The method's extension to wavebands outside the visible (NIR, MIR, THz) is theoretically justified by the hardware-agnostic nature of the optical encoding, limited only by material and detector constraints. The framework also admits straightforward fusion with DNN inference modules for higher-level semantic tasks under bandwidth- or acquisition-limited regimes.

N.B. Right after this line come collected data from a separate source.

-- pv_equiv track=rewrite | github.com/JNLei/Braille-Algorithm | release/python_lib/alphaToSignal.py | numbers_handler
-- ===== SOURCE A (Python) =====
-- NUMBER = chr(10300)  # ⠼
--
-- LETTER = chr(10288)
--
-- def numbers_handler(word):
--     # Replace each group of numbers in a word to their respective braille representation.
--     if word == "":
--         return word
--     result = word[0]
--     if word[0].isdigit():
--         result = NUMBER + word[0]
--     for i in range(1, len(word)):
--         if word[i].isdigit() and word[i-1].isdigit():
--             result += word[i]
--         elif word[i].isdigit():
--             result += NUMBER + word[i]
--         elif not word[i].isdigit() and word[i-1].isdigit():
--             result += LETTER + word[i]
--         else:
--             result += word[i]
--     return result
-- ===== SOURCE B (Python) =====
-- NUMBER = chr(10300)  # brvbar number sign
-- LETTER = chr(10288)  # letter sign
--
-- def _take_run(chars, d):
--     # longest prefix of chars whose characters' isdigit() equals d, and the rest
--     k = 0
--     while k < len(chars) and chars[k].isdigit() == d:
--         k += 1
--     return chars[:k], chars[k:]
--
-- def numbers_handler(word):
--     # Split the word into maximal runs of digits / non-digits and prefix each run:
--     # NUMBER before a digit run, LETTER before a non-digit run that follows a digit run.
--     pieces = []
--     rest = word
--     prev_digit = False
--     while rest:
--         d = rest[0].isdigit()
--         tail_run, rest2 = _take_run(rest[1:], d)
--         run = rest[0] + tail_run
--         if d:
--             pieces.append(NUMBER + run)
--         elif prev_digit:
--             pieces.append(LETTER + run)
--         else:
--             pieces.append(run)
--         prev_digit = d
--         rest = rest2
--     return ''.join(pieces)
-- ===== Notes on version B (the rewrite author's own statement) =====
-- stated objective: alternative
-- what changed: B splits the word into maximal digit/non-digit runs with an explicit run-extraction helper and prefixes whole runs, instead of A's single index loop comparing each character with its predecessor.
import Mathlib
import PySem

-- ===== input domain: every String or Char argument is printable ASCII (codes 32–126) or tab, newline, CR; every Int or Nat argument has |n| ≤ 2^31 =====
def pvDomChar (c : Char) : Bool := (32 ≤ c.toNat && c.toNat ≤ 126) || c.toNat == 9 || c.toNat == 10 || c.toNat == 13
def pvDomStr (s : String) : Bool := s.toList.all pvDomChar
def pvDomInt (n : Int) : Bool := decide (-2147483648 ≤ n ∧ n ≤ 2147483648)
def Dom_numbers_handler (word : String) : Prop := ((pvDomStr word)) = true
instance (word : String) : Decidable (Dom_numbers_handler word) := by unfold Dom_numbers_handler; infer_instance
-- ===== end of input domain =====

-- B prefixes maximal digit/non-digit runs found by an explicit run-splitting helper, instead of A's
-- per-index loop comparing each character with its predecessor (objective: alternative; same result).

def pvNUMBER : Char := Char.ofNat 10300  -- ⠼
def pvLETTER : Char := Char.ofNat 10288  -- ⠰

-- ===== PORT A =====
def numbers_handler (word : String) : String :=
  let cs := word.toList
  if cs = [] then word
  else
    let c0 := PySem.List.pyGetD cs 0 ' '
    let result : List Char :=
      if PySem.Chars.isdigit c0 then [pvNUMBER, c0] else [c0]
    String.ofList ((PySem.List.pyRange 1 (PySem.List.len cs) 1).foldl
      (fun res i =>
        let ci := PySem.List.pyGetD cs i ' '
        let cp := PySem.List.pyGetD cs (i - 1) ' '
        if PySem.Chars.isdigit ci && PySem.Chars.isdigit cp then res ++ [ci]
        else if PySem.Chars.isdigit ci then res ++ [pvNUMBER, ci]
        else if !(PySem.Chars.isdigit ci) && PySem.Chars.isdigit cp then res ++ [pvLETTER, ci]
        else res ++ [ci]) result)

-- ===== PORT B =====
-- run-splitting recursion: each step takes the maximal run of the head's digit-kind (Source B's _take_run)
def pvGroups : List Char → Bool → List Char
  | [], _ => []
  | c :: t, prevDigit =>
    let d := PySem.Chars.isdigit c
    let run := c :: t.takeWhile (fun x => PySem.Chars.isdigit x == d)
    let rest := t.dropWhile (fun x => PySem.Chars.isdigit x == d)
    (if d then pvNUMBER :: run else if prevDigit then pvLETTER :: run else run) ++ pvGroups rest d
termination_by cs => cs.length
decreasing_by
  exact Nat.lt_succ_of_le (List.length_dropWhile_le _ _)

def numbers_handler_alt (word : String) : String :=
  String.ofList (pvGroups word.toList false)

-- ===== PRECONDITION & SPEC =====
def Spec_numbers_handler (word : String) (out : String) : Prop := out = numbers_handler_alt word
instance (word : String) (out : String) : Decidable (Spec_numbers_handler word out) := by unfold Spec_numbers_handler; infer_instance

-- ===== CLAIM (what is proved, stated in full; the proofs are below) =====
def Claim_equal_numbers_handler : Prop := ∀ (word : String), Dom_numbers_handler word → Spec_numbers_handler word (numbers_handler word)

-- ===== LEMMAS AND PROOFS =====

-- reference recursion: emit one character given whether the previous character was a digit
def pvEmit (c : Char) (p : Bool) : List Char :=
  if PySem.Chars.isdigit c && p then [c]
  else if PySem.Chars.isdigit c then [pvNUMBER, c]
  else if !(PySem.Chars.isdigit c) && p then [pvLETTER, c]
  else [c]

def pvAux : List Char → Bool → List Char
  | [], _ => []
  | c :: t, p => pvEmit c p ++ pvAux t (PySem.Chars.isdigit c)

theorem pvGetD_cons_succ (l : List Char) (c : Char) (j : Int) (hj : 0 ≤ j) (d : Char) :
    PySem.List.pyGetD (c :: l) (j + 1) d = PySem.List.pyGetD l j d := by
  obtain ⟨n, rfl⟩ := Int.eq_ofNat_of_zero_le hj
  have : ((n : Int) + 1) = ((n + 1 : Nat) : Int) := by push_cast; ring
  rw [this, PySem.List.pyGetD_natCast, PySem.List.pyGetD_natCast]
  rfl

theorem pvRange_shift (a b : Int) :
    PySem.List.pyRange (a + 1) (b + 1) 1 = (PySem.List.pyRange a b 1).map (· + 1) := by
  rw [PySem.List.pyRange_one, PySem.List.pyRange_one, List.map_map]
  have hb : (b + 1 - (a + 1)) = b - a := by ring
  rw [hb]
  apply List.map_congr_left
  intro k _
  simp
  ring

theorem pvA_loop (t : List Char) (c : Char) (init : List Char) :
    (PySem.List.pyRange 1 (PySem.List.len (c :: t)) 1).foldl
      (fun res i =>
        let ci := PySem.List.pyGetD (c :: t) i ' '
        let cp := PySem.List.pyGetD (c :: t) (i - 1) ' '
        if PySem.Chars.isdigit ci && PySem.Chars.isdigit cp then res ++ [ci]
        else if PySem.Chars.isdigit ci then res ++ [pvNUMBER, ci]
        else if !(PySem.Chars.isdigit ci) && PySem.Chars.isdigit cp then res ++ [pvLETTER, ci]
        else res ++ [ci]) init
    = init ++ pvAux t (PySem.Chars.isdigit c) := by
  induction t generalizing c init with
  | nil =>
    have h1 : PySem.List.len ([c]) = 1 := by simp [pysem]
    rw [h1, PySem.List.pyRange_one_eq_nil (by omega)]
    simp [pvAux]
  | cons x t' ih =>
    have hn : PySem.List.len (c :: x :: t') = (t'.length : Int) + 2 := by
      simp [pysem]; omega
    rw [hn, PySem.List.pyRange_one_cons (by omega)]
    rw [List.foldl_cons]
    have hshift : PySem.List.pyRange (1 + 1) ((t'.length : Int) + 2) 1
        = (PySem.List.pyRange 1 ((t'.length : Int) + 1) 1).map (· + 1) := by
      have := pvRange_shift 1 ((t'.length : Int) + 1)
      simpa using this
    rw [hshift, List.foldl_map]
    rw [PySem.List.foldl_congr_mem _ _
      (fun res i =>
        let ci := PySem.List.pyGetD (x :: t') i ' '
        let cp := PySem.List.pyGetD (x :: t') (i - 1) ' '
        if PySem.Chars.isdigit ci && PySem.Chars.isdigit cp then res ++ [ci]
        else if PySem.Chars.isdigit ci then res ++ [pvNUMBER, ci]
        else if !(PySem.Chars.isdigit ci) && PySem.Chars.isdigit cp then res ++ [pvLETTER, ci]
        else res ++ [ci]) _ ?_]
    · have hlen : ((t'.length : Int) + 1) = PySem.List.len (x :: t') := by simp [pysem]
      rw [hlen, ih x]
      have hc1 : PySem.List.pyGetD (c :: x :: t') 1 ' ' = x := by
        simp [pysem]
      have hc0 : PySem.List.pyGetD (c :: x :: t') (1 - 1) ' ' = c := by
        norm_num [pysem]
      simp only [hc1, hc0]
      show (if _ then init ++ [x] else if _ then init ++ [pvNUMBER, x]
        else if _ then init ++ [pvLETTER, x] else init ++ [x]) ++ pvAux t' (PySem.Chars.isdigit x)
        = init ++ pvAux (x :: t') (PySem.Chars.isdigit c)
      have hstep : (if PySem.Chars.isdigit x && PySem.Chars.isdigit c then init ++ [x]
          else if PySem.Chars.isdigit x then init ++ [pvNUMBER, x]
          else if !(PySem.Chars.isdigit x) && PySem.Chars.isdigit c then init ++ [pvLETTER, x]
          else init ++ [x]) = init ++ pvEmit x (PySem.Chars.isdigit c) := by
        unfold pvEmit
        split_ifs <;> rfl
      rw [hstep]
      simp [pvAux]
    · intro acc i hi
      rw [PySem.List.mem_pyRange_one] at hi
      have h1 : PySem.List.pyGetD (c :: x :: t') (i + 1) ' ' = PySem.List.pyGetD (x :: t') i ' ' :=
        pvGetD_cons_succ _ _ _ (by omega) _
      have h2 : PySem.List.pyGetD (c :: x :: t') (i + 1 - 1) ' ' = PySem.List.pyGetD (x :: t') (i - 1) ' ' := by
        have : i + 1 - 1 = (i - 1) + 1 := by ring
        rw [this]
        exact pvGetD_cons_succ _ _ _ (by omega) _
      simp only [h1, h2]
  
theorem pvAux_run (run rest : List Char) (d : Bool)
    (h : ∀ x ∈ run, PySem.Chars.isdigit x = d) :
    pvAux (run ++ rest) d = run ++ pvAux rest d := by
  induction run with
  | nil => simp
  | cons x xs ih =>
    have hx : PySem.Chars.isdigit x = d := h x (by simp)
    simp only [List.cons_append, pvAux, hx]
    rw [ih (fun y hy => h y (by simp [hy]))]
    cases d <;> simp [pvEmit, hx]

theorem pvGroups_eq_aux (cs : List Char) (p : Bool)
    (h : ∀ c t, cs = c :: t → p = true → PySem.Chars.isdigit c = false) :
    pvGroups cs p = pvAux cs p := by
  induction hn : cs.length using Nat.strong_induction_on generalizing cs p with
  | _ n ihn =>
    match cs with
    | [] => simp [pvGroups, pvAux]
    | c :: t =>
      subst hn
      have hd : ∀ x ∈ t.takeWhile (fun x => PySem.Chars.isdigit x == PySem.Chars.isdigit c),
          PySem.Chars.isdigit x = PySem.Chars.isdigit c := by
        intro x hx
        have := List.mem_takeWhile_imp hx
        simpa using this
      have hrec : pvGroups (t.dropWhile (fun x => PySem.Chars.isdigit x == PySem.Chars.isdigit c))
            (PySem.Chars.isdigit c)
          = pvAux (t.dropWhile (fun x => PySem.Chars.isdigit x == PySem.Chars.isdigit c))
            (PySem.Chars.isdigit c) := by
        apply ihn _ (Nat.lt_succ_of_le (List.length_dropWhile_le _ _)) _ _ _ rfl
        intro c' t' heq hp
        have hne : t.dropWhile (fun x => PySem.Chars.isdigit x == PySem.Chars.isdigit c) ≠ [] := by
          rw [heq]; simp
        have hhd := List.head_dropWhile_not (fun x => PySem.Chars.isdigit x == PySem.Chars.isdigit c)
          (l := t) hne
        have hheadc : (t.dropWhile (fun x => PySem.Chars.isdigit x == PySem.Chars.isdigit c)).head hne = c' := by
          simp [heq]
        rw [hheadc, hp] at hhd
        by_contra hcontra
        simp at hcontra
        rw [hcontra] at hhd
        simp at hhd
      have haux : pvAux (c :: t) p = pvEmit c p
          ++ (t.takeWhile (fun x => PySem.Chars.isdigit x == PySem.Chars.isdigit c)
              ++ pvAux (t.dropWhile (fun x => PySem.Chars.isdigit x == PySem.Chars.isdigit c))
                (PySem.Chars.isdigit c)) := by
        conv_lhs => rw [pvAux]
        rw [← pvAux_run _ _ _ hd, List.takeWhile_append_dropWhile]
      rw [haux, pvGroups, hrec]
      have hemit : (if PySem.Chars.isdigit c then
            pvNUMBER :: (c :: t.takeWhile (fun x => PySem.Chars.isdigit x == PySem.Chars.isdigit c))
          else if p then
            pvLETTER :: (c :: t.takeWhile (fun x => PySem.Chars.isdigit x == PySem.Chars.isdigit c))
          else c :: t.takeWhile (fun x => PySem.Chars.isdigit x == PySem.Chars.isdigit c))
          = pvEmit c p ++ t.takeWhile (fun x => PySem.Chars.isdigit x == PySem.Chars.isdigit c) := by
        by_cases hdig : PySem.Chars.isdigit c
        · have hp : p = false := by
            by_contra hp'
            simp at hp'
            exact absurd hdig (by simp [h c t rfl hp'])
          simp [hdig, hp, pvEmit]
        · cases p <;> simp [hdig, pvEmit]
      rw [hemit]
      simp
  
-- ===== VERDICT (by name: the statement is the Claim_ definition above) =====
theorem numbers_handler_spec : Claim_equal_numbers_handler := by
  intro word _
  show numbers_handler word = numbers_handler_alt word
  unfold numbers_handler numbers_handler_alt
  cases hcs : word.toList with
  | nil =>
    have hw : word = String.ofList [] := by
      rw [← String.ofList_toList (s := word), hcs]
    simp only [hw, pvGroups]
    simp
  | cons c t =>
    simp only [hcs]
    have hc0 : PySem.List.pyGetD (c :: t) 0 ' ' = c := by simp [pysem]
    rw [hc0]
    have hres : (if PySem.Chars.isdigit c then [pvNUMBER, c] else [c]) = pvEmit c false := by
      cases hdig : PySem.Chars.isdigit c <;> simp [pvEmit, hdig]
    rw [hres, pvA_loop]
    rw [pvGroups_eq_aux _ _ (by intro c' t' _ hp; cases hp)]
    rw [pvAux]
    rw [if_neg (by simp : ¬(c :: t = []))]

For future development, the engineering of structured metasurfaces or low-dimensional material encoders for on-chip phasor encoding, integration with 2D material photodetectors, and combination with physics-informed neural networks represent direct research trajectories. These extensions promise further reduction in system size, cost, and energy consumption, and broader applicability in spectral imaging tasks where speed, size, or energy constraints preclude use of conventional imagers.
Conclusion
HyPIS is established as a dual-domain compressed hyperspectral imaging architecture that integrates optical phasor encoding and single-pixel detection to enable real-time, low-memory, and hardware-efficient spectral task performance. By eliminating the dependency on high-dimensional data acquisition and post-acquisition computational pipelines, HyPIS delivers strong spatial-spectral discrimination—even in challenging visibility or spectral proximity scenarios—while being robust and adaptable to practical constraints. Anticipated future directions include extension to broad spectral bands, integration with intelligent algorithms, and full miniaturization for pervasive spectral sensing platforms.